The knapsack problem poses another question that you can model with decision trees. The knapsack problem is, given a set of items of different weights and values, and a knapsack that can hold a certain amount of weight, what combination of items should you place in the knapsack to maximize the total value? This problem also has piratical applications (which jewels do you stuff in your sea chest before running from the sinking ship?) in addition to some real-world purpose. For example, which experiments should you load on a small satellite to get the best value?

For another example of decision trees, consider tic-tac-toe. You can represent each board position as a node. Each branch out of a node represents a player taking a particular square.

| |

Figure 2. Your Move: You can model the tic-tac-toe problem with decision tree. |

Figure 2 shows part of the decision tree for tic-tac-toe. The root node represents the initial empty board. The nine nodes on the next level represent player X taking one of the nine available squares. At the third level of the tree, player O can take one of the eight remaining squares so each second-level node has eight branches. The figure shows the third level nodes when player X picks the center square.

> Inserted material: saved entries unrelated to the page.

lemma pv_toDigitsCore_all (fuel n : Nat) (ds : List Char)
    (hds : ∀ c ∈ ds, PySem.Chars.isdigit c = true) :
    ∀ c ∈ Nat.toDigitsCore 10 fuel n ds, PySem.Chars.isdigit c = true := by
  induction fuel generalizing n ds with
  | zero => simpa [Nat.toDigitsCore] using hds
  | succ fuel ih =>
    intro c hc
    simp only [Nat.toDigitsCore] at hc
    split at hc
    · rcases List.mem_cons.mp hc with h | h
      · subst h; exact pv_digitChar_isdigit _ (Nat.mod_lt _ (by norm_num))
      · exact hds _ h
    · refine ih _ _ ?_ _ hc
      intro c' hc'
      rcases List.mem_cons.mp hc' with h | h
      · subst h; exact pv_digitChar_isdigit _ (Nat.mod_lt _ (by norm_num))
      · exact hds _ h

lemma pv_toDigitsCore_ne_nil (fuel n : Nat) (ds : List Char) (h : ds ≠ []) :
    Nat.toDigitsCore 10 fuel n ds ≠ [] := by
  induction fuel generalizing n ds with
  | zero => simpa [Nat.toDigitsCore]
  | succ fuel ih =>
    simp only [Nat.toDigitsCore]
    split
    · simp
    · exact ih _ _ (by simp)

lemma pv_toDigits_all (n : Nat) : ∀ c ∈ Nat.toDigits 10 n, PySem.Chars.isdigit c = true :=
  pv_toDigitsCore_all _ _ _ (by simp)

lemma pv_toDigits_ne_nil (n : Nat) : Nat.toDigits 10 n ≠ [] := by
  unfold Nat.toDigits
  simp only [Nat.toDigitsCore]
  split
  · simp
  · exact pv_toDigitsCore_ne_nil _ _ _ (by simp)

-- ---- A's side: the fold over the joined string ----

lemma pv_fold_digits (l : List Char) (hl : ∀ c ∈ l, PySem.Chars.isdigit c = true)
    (nm : List Char) (cn ca : Int) :
    l.foldl pvStepA (nm, cn, ca) = (nm ++ l, cn, ca) := by
  induction l generalizing nm with
  | nil => simp
  | cons c l ih =>
    have hc : PySem.Chars.isdigit c = true := hl c (by simp)
    have : pvStepA (nm, cn, ca) c = (nm ++ [c], cn, ca) := by
      simp [pvStepA, hc]
    rw [List.foldl_cons, this, ih (fun c' h => hl c' (by simp [h]))]
    simp

lemma pv_fold_head (x : Int) (cn ca : Int) :
    ∃ ds : List Char, ds ≠ [] ∧
      (PySem.Int.toChars x).foldl pvStepA ([], cn, ca) = (ds, cn, ca) := by
  unfold PySem.Int.toChars
  by_cases hx : x < 0
  · refine ⟨Nat.toDigits 10 x.natAbs, pv_toDigits_ne_nil _, ?_⟩
    have hminus : pvStepA ([], cn, ca) '-' = ([], cn, ca) := by
      simp [pvStepA, show PySem.Chars.isdigit '-' = false by decide]
    rw [if_pos hx, List.foldl_cons, hminus]
    simpa using pv_fold_digits _ (pv_toDigits_all _) [] cn ca
  · refine ⟨Nat.toDigits 10 x.toNat, pv_toDigits_ne_nil _, ?_⟩
    rw [if_neg hx]
    simpa using pv_fold_digits _ (pv_toDigits_all _) [] cn ca

lemma pv_fold_tail_item (y : Int) (nm : List Char) (h : nm ≠ []) (cn ca : Int) :
    ∃ ds : List Char, ds ≠ [] ∧
      (' ' :: PySem.Int.toChars y).foldl pvStepA (nm, cn, ca) =
        (ds, cn + (if y < 0 then 1 else 0), ca + (if y < 0 then 1 else 0)) := by
  have hsp : pvStepA (nm, cn, ca) ' ' = (nm, cn, ca) := by
    simp [pvStepA, show PySem.Chars.isdigit ' ' = false by decide]
  rw [List.foldl_cons, hsp]
  unfold PySem.Int.toChars
  by_cases hy : y < 0
  · refine ⟨Nat.toDigits 10 y.natAbs, pv_toDigits_ne_nil _, ?_⟩
    have hminus : pvStepA (nm, cn, ca) '-' = ([], cn + 1, ca + 1) := by
      simp [pvStepA, show PySem.Chars.isdigit '-' = false by decide,
        List.length_eq_zero_iff, h]
    rw [if_pos hy, List.foldl_cons, hminus]
    simp [hy, pv_fold_digits _ (pv_toDigits_all _) [] (cn + 1) (ca + 1)]
  · refine ⟨nm ++ Nat.toDigits 10 y.toNat, by simp [h], ?_⟩
    rw [if_neg hy]
    simp [hy, pv_fold_digits _ (pv_toDigits_all _) nm cn ca]

lemma pv_fold_tail (ys : List Int) (nm : List Char) (h : nm ≠ []) (cn ca : Int) :
    ∃ ds : List Char, ds ≠ [] ∧
      ((ys.map (fun y => ' ' :: PySem.Int.toChars y)).flatten).foldl pvStepA (nm, cn, ca) =
        (ds, cn + ((ys.filter (fun x => decide (x < 0))).length : Int),
             ca + ((ys.filter (fun x => decide (x < 0))).length : Int)) := by
  induction ys generalizing nm cn ca with
  | nil => exact ⟨nm, h, by simp⟩
  | cons y ys ih =>
    obtain ⟨ds, hds, hfold⟩ := pv_fold_tail_item y nm h cn ca
    obtain ⟨ds', hds', hfold'⟩ := ih ds hds
      (cn + (if y < 0 then 1 else 0)) (ca + (if y < 0 then 1 else 0))
    refine ⟨ds', hds', ?_⟩
    rw [List.map_cons, List.flatten_cons, List.foldl_append, hfold, hfold']
    by_cases hy : y < 0
    · simp only [List.filter_cons, hy, decide_true, if_true, List.length_cons]
      simp only [Prod.mk.injEq]
      refine ⟨by simp, ?_, ?_⟩ <;> push_cast <;> ring
    · simp only [List.filter_cons, hy, decide_false]
      simp only [Prod.mk.injEq]
      refine ⟨by simp, ?_, ?_⟩ <;> push_cast <;> ring

lemma pv_join_decomp (x : Int) (xs : List Int) :
    PySem.Chars.join [' '] ((x :: xs).map PySem.Int.toChars) =
      PySem.Int.toChars x ++ ((xs.map (fun y => ' ' :: PySem.Int.toChars y)).flatten) := by
  induction xs generalizing x with
  | nil => simp [PySem.Chars.join_singleton]
  | cons y ys ih =>
    rw [List.map_cons, List.map_cons, PySem.Chars.join_cons_cons, ← List.map_cons, ih y]
    simp

lemma pv_A_closed (x : Int) (xs : List Int) :
    count_numbers_and_alfa (x :: xs) =
      (1 + ((xs.filter (fun x => decide (x < 0))).length : Int),
       1 + ((xs.filter (fun x => decide (x < 0))).length : Int)) := by
  unfold count_numbers_and_alfa
  have hjoin : (PySem.Str.join " " ((x :: xs).map PySem.Int.toStr)).toList =
      PySem.Int.toChars x ++ ((xs.map (fun y => ' ' :: PySem.Int.toChars y)).flatten) := by
    rw [PySem.Str.toList_join]
    simpa [PySem.Int.toList_toStr, List.map_map, Function.comp_def] using pv_join_decomp x xs
  obtain ⟨ds, hds, hhead⟩ := pv_fold_head x 0 0
  obtain ⟨ds', hds', htail⟩ := pv_fold_tail xs ds hds 0 0
  simp only [hjoin, List.foldl_append, hhead, htail]
  rw [if_pos (by simpa [List.length_eq_zero_iff] using hds' : ds'.length ≠ 0)]
  simp only [Prod.mk.injEq]
  constructor <;> ring

-- ---- B's side: splitting the mapped string ----

-- pure recursive split of a character list at '\n'
def pvSplit : List Char → List (List Char)
  | [] => [[]]
  | c :: rest =>
    if c = '\n' then [] :: pvSplit rest
    else
      match pvSplit rest with
      | [] => [[c]]
      | h :: t => (c :: h) :: t

lemma pv_pvSplit_ne_nil (l : List Char) : pvSplit l ≠ [] := by
  cases l with
  | nil => simp [pvSplit]
  | cons c rest =>
    simp only [pvSplit]
    split
    · simp
    · split <;> simp

lemma pv_pvSplit_nl (l : List Char) : pvSplit ('\n' :: l) = [] :: pvSplit l := by
  simp [pvSplit]

lemma pv_pvSplit_cons (c : Char) (l : List Char) (hc : c ≠ '\n')
    (h : List Char) (t : List (List Char)) (hl : pvSplit l = h :: t) :
    pvSplit (c :: l) = (c :: h) :: t := by
  simp only [pvSplit, hc, if_false, hl]

lemma pv_splitOn_go (fuel : Nat) :
    ∀ (l cur : List Char) (acc : List (List Char)), l.length < fuel →
      PySem.Chars.splitOn.go ['\n'] fuel l cur acc =
        acc.reverse ++
          (match pvSplit l with
           | [] => []
           | h :: t => (cur.reverse ++ h) :: t) := by
  induction fuel with
  | zero => intro l cur acc h; omega
  | succ fuel ih =>
    intro l cur acc h
    cases l with
    | nil =>
      rw [PySem.Chars.splitOn.go]
      simp [pvSplit]
      omega
    | cons c rest =>
      by_cases hc : c = '\n'
      · subst hc
        have hpre : List.isPrefixOf ['\n'] ('\n' :: rest) = true := by
          simp [List.isPrefixOf]
        rw [PySem.Chars.splitOn.go]
        simp only [hpre, if_true]
        rw [ih _ _ _ (by simpa using Nat.lt_of_succ_lt_succ h)]
        rcases hsp : pvSplit rest with _ | ⟨h', t'⟩
        · exact absurd hsp (pv_pvSplit_ne_nil rest)
        · simp [pv_pvSplit_nl, hsp]
      · have hpre : List.isPrefixOf ['\n'] (c :: rest) = false := by
          simp only [List.isPrefixOf, Bool.and_true]
          exact beq_false_of_ne (fun h => hc h.symm)
        rw [PySem.Chars.splitOn.go]
        simp only [hpre, Bool.false_eq_true, if_false]
        rw [ih _ _ _ (by simpa using Nat.lt_of_succ_lt_succ h)]
        rcases hsp : pvSplit rest with _ | ⟨h', t'⟩
        · exact absurd hsp (pv_pvSplit_ne_nil rest)
        · simp [pv_pvSplit_cons c rest hc h' t' hsp]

Each node in the fourth level of the tree has seven branches corresponding to the seven remaining squares that player X can take. The tic-tac-toe decision tree continues in this manner, with each node having one fewer branches than its parent node, until the tree's ninth level, where the nodes have no branches and represent complete assignments of every square (no more moves) to one player or the other. This tree has 9! = 362,880 nodes (not counting the root node) so it can take a while to search the tree completely.
You can model other games using similar decision trees, although the trees are truly enormous. During each turn a chess player can move one of up to 16 pieces in possibly several ways (for example, you can move a queen in up to 27 ways). If you could move only eight pieces four ways each, then each node would have 32 branches. A decision tree for only the first six moves would contain around 1 billion nodes. While the rest of this article shows some ways to search decision trees in general, this kind of game tree requires special algorithms.

Now that you have an idea of the enormous breadth of problems that decision trees can help solve, this article and the sample application focus on the two-person "booty division problem." You can apply its techniques to other decision trees.